L’ombrosa luminosità della pittura di Giustino Calibè
di Vitaliano Corbi

L’ossimoro è la “figura” dell’arte di Giustino Calibè. Non a caso, anche in una sua breve poesia, pubblicata nel catalogo di una mostra del 1991, troviamo espressioni come “percorsi segnati dal pallido sole della notte” e “assenze temporaneamente definitive”. In quel’occasione egli espone una serie di delicati oli su tavola, dove nello spessore compatto dei bianchi trascorreva, insieme con un mondo di forme e di colori appena sussurrati’ un velo d’ombra, un leggero appannamento della luce, come per effetto d’un respiro che provenisse dall’interno dell’immagine.

In seguito, la pittura di Calibè, passata attraverso vari svolgimenti, che rinnovavano in modo originale l’esperienza materica dell’informale, prese un andamento ciclico, alternando, per così dire, periodi chiari e periodi scuri, fasi caratterizzate dalla ricerca di una luminosità interna alla materia e fasi in cui questa sembrava sprofondare nel buio. Ma anche in questa scansione distribuita nel tempo, che arriva fino ad oggi, è riconoscibile il segno della “figura” che accosta paradossalmente termini opposti. Il giorno e la notte nell’ arte di Calibè non appaiono mai veramente separati. L’artista non ama dividere e contrapporre, a tal punto che per lui non solo la luce e l’ombra accolgono e legano dentro di sé le cose, ma paradossalmente sono esse stesse amiche l’una dell’ altra. Il ciclo della luce è sempre attraversato da diffusi cedimenti d’ombra e quello del buio conosce il palpito di inattesi bagliori. La pittura procede come il fiume della vita, che scorre rimescolando tutto ciò che porta verso la foce, in un “un viaggio di sola andata”.

In questo senso la pittura è sempre un azzeramento. Di classificazioni e di gerarchie, di cose già dette e di valori prestabiliti. Calibè lo avvertì con chiarezza all’avvio degli anni novanta, quando rinnovò radicalmente il suo modo di fare pittura, ripartendo, appunto da zero. Non era un revival di altri azzeramenti (come quello, ad esempio, predicato dai teorici della cosiddetta “pittura – pittura” alcuni decenni fa).

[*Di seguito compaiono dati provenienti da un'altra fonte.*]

-- pv_equiv track=rewrite | github.com/XyzHuy/-DL-Fine-tuning-coding-model | data/solution/Solution1580.py | maxBoxesInWarehouse
-- ===== SOURCE A (Python) =====
-- from typing import List
--
-- def maxBoxesInWarehouse(boxes: List[int], warehouse: List[int]) -> int:
--     # Sort the boxes in non-decreasing order
--     boxes.sort()
--
--     # Create a list to store the minimum height from the left to each position
--     left_min = [0] * len(warehouse)
--     left_min[0] = warehouse[0]
--     for i in range(1, len(warehouse)):
--         left_min[i] = min(left_min[i - 1], warehouse[i])
--
--     # Create a list to store the minimum height from the right to each position
--     right_min = [0] * len(warehouse)
--     right_min[-1] = warehouse[-1]
--     for i in range(len(warehouse) - 2, -1, -1):
--         right_min[i] = min(right_min[i + 1], warehouse[i])
--
--     # Create a list to store the actual height of each position in the warehouse
--     actual_height = [0] * len(warehouse)
--     for i in range(len(warehouse)):
--         actual_height[i] = max(left_min[i], right_min[i])
--
--     # Sort the actual heights of the warehouse in non-decreasing order
--     actual_height.sort()
--
--     # Two pointers to traverse boxes and actual_height
--     box_index = 0
--     height_index = 0
--
--     # Count the number of boxes that can be placed
--     while box_index < len(boxes) and height_index < len(actual_height):
--         if boxes[box_index] <= actual_height[height_index]:
--             box_index += 1
--         height_index += 1
--
--     return box_index
-- ===== SOURCE B (Python) =====
-- from typing import List
--
-- def maxBoxesInWarehouse(boxes: List[int], warehouse: List[int]) -> int:
--     # Sort boxes ascending in place (same mutation as the original).
--     boxes.sort()
--
--     count = 0
--     l, r = 0, len(warehouse) - 1
--     lmin, rmin = warehouse[0], warehouse[r]
--
--     # Largest boxes first; walk the raw warehouse from both ends with
--     # running minima instead of building and sorting effective heights.
--     for b in reversed(boxes):
--         if l > r:
--             break
--         lmin = min(lmin, warehouse[l])
--         rmin = min(rmin, warehouse[r])
--         if b <= lmin or b <= rmin:
--             count += 1
--             if lmin >= rmin:
--                 l += 1
--             else:
--                 r -= 1
--     return count
-- ===== Notes on version B (the rewrite author's own statement) =====
-- stated objective: alternative
-- what changed: Replaces A's three auxiliary min/max arrays, second sort and smallest-first two-pointer match by a single both-ends walk over the raw warehouse with two running minima, placing the largest remaining box at whichever frontier it fits under; only boxes is sorted.
import Mathlib
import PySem
-- pv_equiv track=rewrite | github.com/tabrizgulmammadov/adventofcode-daily-problems | seventh-day-problem/main.py | is_valid_operation
-- ===== SOURCE A (Python) =====
-- def is_valid_operation(operation: tuple[int, list[int]], is_part2: bool) -> bool:
--     target, operands = operation
--     # Use a set to avoid duplicate results
--     current_results = set([operands[0]])
--
--     for operand in operands[1:]:
--         next_results = set()
--         for res in current_results:
--             # Add both possible operations (+ and *) if they don't exceed the target
--             if res + operand <= target:
--                 next_results.add(res + operand)
--             if res * operand <= target:
--                 next_results.add(res * operand)
--             if is_part2 and int(f'{res}{operand}') <= target:
--                 next_results.add(int(f'{res}{operand}'))
--         # If no new results are generated, the operation cannot reach the target
--         if not next_results:
--             return False
--         current_results = next_results
--
--     return target in current_results
-- ===== SOURCE B (Python) =====
-- def is_valid_operation(operation: tuple[int, list[int]], is_part2: bool) -> bool:
--     target, operands = operation
--
--     def dfs(val, rest):
--         if not rest:
--             return val == target
--         o = rest[0]
--         tail = rest[1:]
--         if val + o <= target and dfs(val + o, tail):
--             return True
--         if val * o <= target and dfs(val * o, tail):
--             return True
--         if is_part2:
--             c = int(f'{val}{o}')
--             if c <= target and dfs(c, tail):
--                 return True
--         return False
--
--     return dfs(operands[0], operands[1:])
-- ===== Notes on version B (the rewrite author's own statement) =====
-- stated objective: simpler
-- what changed: Replaces the level-by-level BFS that materialises a deduplicated set of all reachable intermediate values per operand with a short-circuiting recursive DFS over operator choices that keeps no set at all and stops at the first operator sequence reaching the target.
-- outside the precondition, e.g. on is_valid_operation((-10, [1, 1, -1]), True): A returns False, B returns False
import Mathlib
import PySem

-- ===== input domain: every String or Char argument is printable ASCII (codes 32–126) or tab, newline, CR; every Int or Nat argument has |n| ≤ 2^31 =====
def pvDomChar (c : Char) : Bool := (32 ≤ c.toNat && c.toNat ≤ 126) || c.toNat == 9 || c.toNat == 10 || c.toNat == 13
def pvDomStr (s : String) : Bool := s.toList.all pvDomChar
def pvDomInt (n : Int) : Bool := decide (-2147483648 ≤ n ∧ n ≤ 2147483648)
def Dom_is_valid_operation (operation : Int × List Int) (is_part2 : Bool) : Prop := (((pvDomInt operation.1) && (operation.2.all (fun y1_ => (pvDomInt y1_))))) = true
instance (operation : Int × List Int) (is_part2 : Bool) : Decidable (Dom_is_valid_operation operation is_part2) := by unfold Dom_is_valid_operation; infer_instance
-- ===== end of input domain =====

-- B replaces A's level-by-level set BFS with a short-circuiting recursive DFS over operator
-- choices (no set of intermediate results is kept): simpler, same return value on all of Pre_.


-- ===== PORT A =====
-- int(f'{res}{operand}'): none is exactly where Python raises ValueError (negative operand)
def pvConcat? (a b : Int) : Option Int :=
  PySem.Int.ofChars? (PySem.Int.toChars a ++ PySem.Int.toChars b)

-- body of A's inner 'for res in current_results' loop
def pvStepA (target operand : Int) (is_part2 : Bool) (nxt : PySem.Set Int) (res : Int) : PySem.Set Int :=
  let n1 := if res + operand ≤ target then PySem.Set.add nxt (res + operand) else nxt
  let n2 := if res * operand ≤ target then PySem.Set.add n1 (res * operand) else n1
  if is_part2 then
    match pvConcat? res operand with
    | some c => if c ≤ target then PySem.Set.add n2 c else n2
    | none => n2          -- Python raises ValueError here; outside Pre_
  else n2

-- A's outer 'for operand in operands[1:]' loop; none = the early 'return False'
def pvLoopA (target : Int) (is_part2 : Bool) (l : List Int) (cur : PySem.Set Int) : Option (PySem.Set Int) :=
  match l with
  | [] => some cur
  | operand :: rest =>
    let next := cur.foldl (pvStepA target operand is_part2) PySem.Set.empty
    if next = [] then none else pvLoopA target is_part2 rest next

def is_valid_operation (operation : Int × List Int) (is_part2 : Bool) : Bool :=
  let target := operation.1
  let operands := operation.2
  match PySem.List.pyGet? operands 0 with
  | none => false           -- IndexError on empty operands; outside Pre_
  | some o0 =>
    match pvLoopA target is_part2 (PySem.List.slice operands (some 1) none) (PySem.Set.ofList [o0]) with
    | none => false
    | some s => PySem.Set.contains s target

-- ===== PORT B =====
def pvDfs (target : Int) (is_part2 : Bool) (val : Int) (rest : List Int) : Bool :=
  match rest with
  | [] => val == target
  | o :: tail =>
    (decide (val + o ≤ target) && pvDfs target is_part2 (val + o) tail) ||
    (decide (val * o ≤ target) && pvDfs target is_part2 (val * o) tail) ||
    (is_part2 &&
      match pvConcat? val o with
      | some c => decide (c ≤ target) && pvDfs target is_part2 c tail
      | none => false)      -- Python raises ValueError here; outside Pre_

def is_valid_operation_alt (operation : Int × List Int) (is_part2 : Bool) : Bool :=
  match PySem.List.pyGet? operation.2 0 with
  | none => false           -- IndexError on empty operands; outside Pre_
  | some o0 => pvDfs operation.1 is_part2 o0 (PySem.List.slice operation.2 (some 1) none)

-- ===== PRECONDITION & SPEC =====
-- Pre_ excludes exactly the inputs where Python A raises: empty operands (IndexError) and, when
-- is_part2, a negative operand after the first (int(f'{res}{operand}') raises ValueError as soon
-- as such an operand is reached with a nonempty result set; in the rare case the set empties
-- first, A returns False — and B returns False there too, see the cite).
def Pre_is_valid_operation (operation : Int × List Int) (is_part2 : Bool) : Prop :=
  operation.2 ≠ [] ∧ (is_part2 = true → ∀ o ∈ operation.2.drop 1, 0 ≤ o)
instance (operation : Int × List Int) (is_part2 : Bool) : Decidable (Pre_is_valid_operation operation is_part2) := by unfold Pre_is_valid_operation; infer_instance

def pvWitness_is_valid_operation : (Int × List Int) × Bool := ((6, [2, 3]), true)

def Spec_is_valid_operation (operation : Int × List Int) (is_part2 : Bool) (out : Bool) : Prop := out = is_valid_operation_alt operation is_part2
instance (operation : Int × List Int) (is_part2 : Bool) (out : Bool) : Decidable (Spec_is_valid_operation operation is_part2 out) := by unfold Spec_is_valid_operation; infer_instance

-- ===== CLAIM (what is proved, stated in full; the proofs are below) =====
def Claim_equal_is_valid_operation : Prop := ∀ (operation : Int × List Int) (is_part2 : Bool), Dom_is_valid_operation operation is_part2 → Pre_is_valid_operation operation is_part2 → Spec_is_valid_operation operation is_part2 (is_valid_operation operation is_part2)

-- ===== LEMMAS AND PROOFS =====

-- the values pvStepA contributes for source value res (membership view)
def pvCand (target operand : Int) (is_part2 : Bool) (res w : Int) : Prop :=
  (w = res + operand ∧ res + operand ≤ target) ∨
  (w = res * operand ∧ res * operand ≤ target) ∨
  (is_part2 = true ∧ ∃ c, pvConcat? res operand = some c ∧ w = c ∧ c ≤ target)

lemma mem_pvStepA {target operand : Int} {is_part2 : Bool} {nxt : PySem.Set Int} {res w : Int} :
    w ∈ pvStepA target operand is_part2 nxt res ↔ w ∈ nxt ∨ pvCand target operand is_part2 res w := by
  unfold pvStepA pvCand
  cases hb : is_part2 <;> cases hc : pvConcat? res operand <;>
    simp only [hc, Bool.false_eq_true, false_and, or_false, true_and, if_true, if_false,
      Option.some.injEq, reduceCtorEq, exists_false, exists_eq_left'] <;>
    split_ifs <;>
    (try simp only [PySem.Set.mem_add]) <;>
    tauto

lemma mem_foldl_pvStepA {target operand : Int} {is_part2 : Bool} (l : List Int)
    (acc : PySem.Set Int) (w : Int) :
    w ∈ l.foldl (pvStepA target operand is_part2) acc ↔
      w ∈ acc ∨ ∃ r ∈ l, pvCand target operand is_part2 r w := by
  induction l generalizing acc with
  | nil => simp
  | cons r rest ih =>
    simp only [List.foldl_cons, ih, mem_pvStepA, List.mem_cons]
    constructor
    · rintro (( h | h) | ⟨x, hx, hc⟩)
      · exact Or.inl h
      · exact Or.inr ⟨r, Or.inl rfl, h⟩
      · exact Or.inr ⟨x, Or.inr hx, hc⟩
    · rintro (h | ⟨x, (rfl | hx), hc⟩)
      · exact Or.inl (Or.inl h)
      · exact Or.inl (Or.inr hc)
      · exact Or.inr ⟨x, hx, hc⟩

-- unfolding of pvDfs on a cons, in membership form
lemma pvDfs_cons_iff {target : Int} {is_part2 : Bool} (val o : Int) (tail : List Int) :
    pvDfs target is_part2 val (o :: tail) = true ↔
      ∃ w, pvCand target o is_part2 val w ∧ pvDfs target is_part2 w tail = true := by
  cases hb : is_part2 <;> cases hc : pvConcat? val o <;>
    simp [pvDfs, pvCand, hc] <;> aesop

-- core invariant: A's remaining loop over l starting from set cur answers the same as
-- "some value of cur completes via DFS"
lemma pvLoopA_eq_any (target : Int) (is_part2 : Bool) (l : List Int) :
    ∀ (cur : PySem.Set Int),
      (match pvLoopA target is_part2 l cur with
       | none => false
       | some s => PySem.Set.contains s target) =
      cur.any (fun v => pvDfs target is_part2 v l) := by
  induction l with
  | nil =>
    intro cur
    simp only [pvLoopA]
    simp only [pvDfs]
    rw [Bool.eq_iff_iff]
    simp only [List.any_eq_true, beq_iff_eq, PySem.Set.contains,
      List.contains_iff_mem]
    exact ⟨fun h => ⟨target, h, rfl⟩, fun ⟨v, hv, he⟩ => he ▸ hv⟩
  | cons o rest ih =>
    intro cur
    simp only [pvLoopA]
    have hany : (cur.foldl (pvStepA target o is_part2) PySem.Set.empty).any
        (fun w => pvDfs target is_part2 w rest) =
        cur.any (fun v => pvDfs target is_part2 v (o :: rest)) := by
      rw [Bool.eq_iff_iff]
      simp only [List.any_eq_true]
      constructor
      · rintro ⟨w, hw, hd⟩
        rw [mem_foldl_pvStepA] at hw
        rcases hw with h | ⟨r, hr, hc⟩
        · simp [PySem.Set.empty] at h
        · exact ⟨r, hr, (pvDfs_cons_iff r o rest).2 ⟨w, hc, hd⟩⟩
      · rintro ⟨v, hv, hd⟩
        rcases (pvDfs_cons_iff v o rest).1 hd with ⟨w, hc, hdw⟩
        exact ⟨w, (mem_foldl_pvStepA cur PySem.Set.empty w).2 (Or.inr ⟨v, hv, hc⟩), hdw⟩
    by_cases hnil : cur.foldl (pvStepA target o is_part2) PySem.Set.empty = []
    · simp only [hnil, reduceIte]
      rw [← hany, hnil]
      simp
    · simp only [if_neg hnil]
      rw [ih, hany]

-- ===== VERDICT (by name: the statement is the Claim_ definition above) =====
theorem is_valid_operation_spec : Claim_equal_is_valid_operation := by
  intro operation is_part2 _hdom _hpre
  unfold Spec_is_valid_operation is_valid_operation is_valid_operation_alt
  cases h : PySem.List.pyGet? operation.2 0 with
  | none => simp only [h]
  | some o0 =>
    simp only [h]
    rw [pvLoopA_eq_any]
    simp [PySem.Set.ofList]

Non era di tipo mentale, non rifaceva il verso alle analisi metalinguistiche dell’arte concettuale né al purismo delle innumerevoli varianti neominimaliste. Per Calibè il grado zero della pittura da cui bisognava partire riguardava piuttosto la sfera delle emozioni. Lo spopolamento della scena del quadro annunciava il silenzio necessario al nitido ascolto di una voce.

Da allora il valore di un quadro si misura, per Calibè non dalla sua pretesa di accogliere i colori e i disegni del mondo , ma della capacità di intercettarne i riflessi e le ombre e di avvertire tuttavia l’alone emotivo che accompagna ogni minimo indizio di presenza. A prima vista sembrerebbe che questa capacità si fondi, come s’è già detto, sulla riscoperta dell’informale, rivisitato nel suo strettissimo intreccio segnico e materico. Ma se non c’è dubbio che, riguardando in prospettiva storica gli avvenimenti artistici degli ultimi cinquant’anni, l’ antefatto dell’attuale ricerca di Calibè debba essere riconosciuto appunto nell’esperienza dell’informale, è tuttavia altrettanto evidente come di quest’ultima grande stagione pittorica venga scartato proprio il carattere ultimativo, di estrema e spesso tragica testimonianza esistenziale. E sono scartati, conseguentemente, anche tutto il ciarpame prodotto dall’illusione dell’immediatezza espressiva – per intenderci la facile “gestualità” che crede di potersi sottrarre ad ogni filtro culturale e farsi tramite diretto e privilegiato della soggettività, se non specificatamente delle pulsioni profonde dell’Es – e il torbido, dilettantesco pittoricismo che ha caratterizzato i numerosi ritorni all’informale tentati dall’inizio degli anni ottanta ad oggi.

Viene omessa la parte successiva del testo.